*** Material supplied ***

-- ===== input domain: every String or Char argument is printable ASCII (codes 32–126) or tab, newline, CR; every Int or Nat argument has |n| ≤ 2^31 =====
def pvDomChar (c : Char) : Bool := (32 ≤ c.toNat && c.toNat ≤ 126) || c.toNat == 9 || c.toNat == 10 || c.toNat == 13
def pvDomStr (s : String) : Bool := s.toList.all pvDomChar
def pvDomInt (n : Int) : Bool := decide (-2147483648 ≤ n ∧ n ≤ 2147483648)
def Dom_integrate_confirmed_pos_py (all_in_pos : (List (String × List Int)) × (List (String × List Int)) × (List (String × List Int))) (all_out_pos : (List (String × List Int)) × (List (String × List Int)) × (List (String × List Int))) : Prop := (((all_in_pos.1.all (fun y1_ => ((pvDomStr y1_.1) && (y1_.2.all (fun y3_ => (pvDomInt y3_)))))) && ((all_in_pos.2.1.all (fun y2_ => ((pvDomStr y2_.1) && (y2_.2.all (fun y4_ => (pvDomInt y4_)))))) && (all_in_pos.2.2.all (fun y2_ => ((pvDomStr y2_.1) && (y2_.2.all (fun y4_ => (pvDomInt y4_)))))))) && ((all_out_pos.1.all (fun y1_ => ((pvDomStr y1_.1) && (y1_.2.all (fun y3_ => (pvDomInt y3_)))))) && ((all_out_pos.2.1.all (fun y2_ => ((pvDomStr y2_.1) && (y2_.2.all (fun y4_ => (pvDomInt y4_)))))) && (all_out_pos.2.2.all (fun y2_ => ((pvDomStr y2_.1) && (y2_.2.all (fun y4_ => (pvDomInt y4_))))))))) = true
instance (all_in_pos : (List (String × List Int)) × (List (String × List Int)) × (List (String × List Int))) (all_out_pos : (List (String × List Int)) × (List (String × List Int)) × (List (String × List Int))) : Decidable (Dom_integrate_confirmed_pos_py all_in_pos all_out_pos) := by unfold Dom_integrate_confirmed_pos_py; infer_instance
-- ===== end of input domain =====

-- B replaces A's per-position classification loop over in_conf's keys by per-type set algebra over the
-- four fixed keys (confirmed = total ∩ (in_conf ∪ out_conf), rejected = total ∩ (in_rej ∪ out_rej) \ confirmed);
-- objective: idiomatic/alternative, same asymptotic cost, no claim of speed.

-- dict lookup on the association-list encoding (first match; none = KeyError)
def pvLookup (d : List (String × List Int)) (k : String) : Option (List Int) :=
  match d with
  | [] => none
  | (k', v) :: r => if k' = k then some v else pvLookup r k

-- the four keys of the literal dicts {"total":[], "sub":[], "ins":[], "del":[]}
def pvFour : List String := ["total", "sub", "ins", "del"]

-- ===== PORT A =====
-- Python's integrated_confirmed[pos_type].append(pos): update the (unique) entry of key k in place.
-- (On a missing key Python raises KeyError; that input is excluded by Pre_, here it is a no-op.)
def pvAppendAt (d : List (String × List Int)) (k : String) (p : Int) : List (String × List Int) :=
  match d with
  | [] => []
  | (k', v) :: r => if k' = k then (k', v ++ [p]) :: r else (k', v) :: pvAppendAt r k p

def integrate_confirmed_pos_py (all_in_pos : (List (String × List Int)) × (List (String × List Int)) × (List (String × List Int))) (all_out_pos : (List (String × List Int)) × (List (String × List Int)) × (List (String × List Int))) : (List (String × List Int)) × (List (String × List Int)) × (List (String × List Int)) :=
  let in_conf := all_in_pos.1
  let in_rej := all_in_pos.2.1
  let in_pos := all_in_pos.2.2
  let out_conf := all_out_pos.1
  let out_rej := all_out_pos.2.1
  let init : List (String × List Int) := [("total", []), ("sub", []), ("ins", []), ("del", [])]
  let res :=
    (PySem.List.sorted ((pvLookup in_pos "total").getD []) (fun x => x) false).foldl
      (fun st pos =>
        in_conf.foldl
          (fun st2 e =>
            let t := e.1
            if ((pvLookup in_conf t).getD []).contains pos
                || ((pvLookup out_conf t).getD []).contains pos then
              (pvAppendAt st2.1 t pos, st2.2)
            else if ((pvLookup in_rej t).getD []).contains pos
                || ((pvLookup out_rej t).getD []).contains pos then
              (st2.1, pvAppendAt st2.2 t pos)
            else st2)
          st)
      (init, init)
  (res.1, res.2, in_pos)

*** End of Material supplied ***

* **Exercise requirements**
From the records above, transcribe exactly the run of lines that opens with the line holding "-- four fixed" and closes with the line holding "pvLookup r k", both included.

* **Solved exercise**
-- four fixed keys (confirmed = total ∩ (in_conf ∪ out_conf), rejected = total ∩ (in_rej ∪ out_rej) \ confirmed);
-- objective: idiomatic/alternative, same asymptotic cost, no claim of speed.

-- dict lookup on the association-list encoding (first match; none = KeyError)
def pvLookup (d : List (String × List Int)) (k : String) : Option (List Int) :=
  match d with
  | [] => none
  | (k', v) :: r => if k' = k then some v else pvLookup r k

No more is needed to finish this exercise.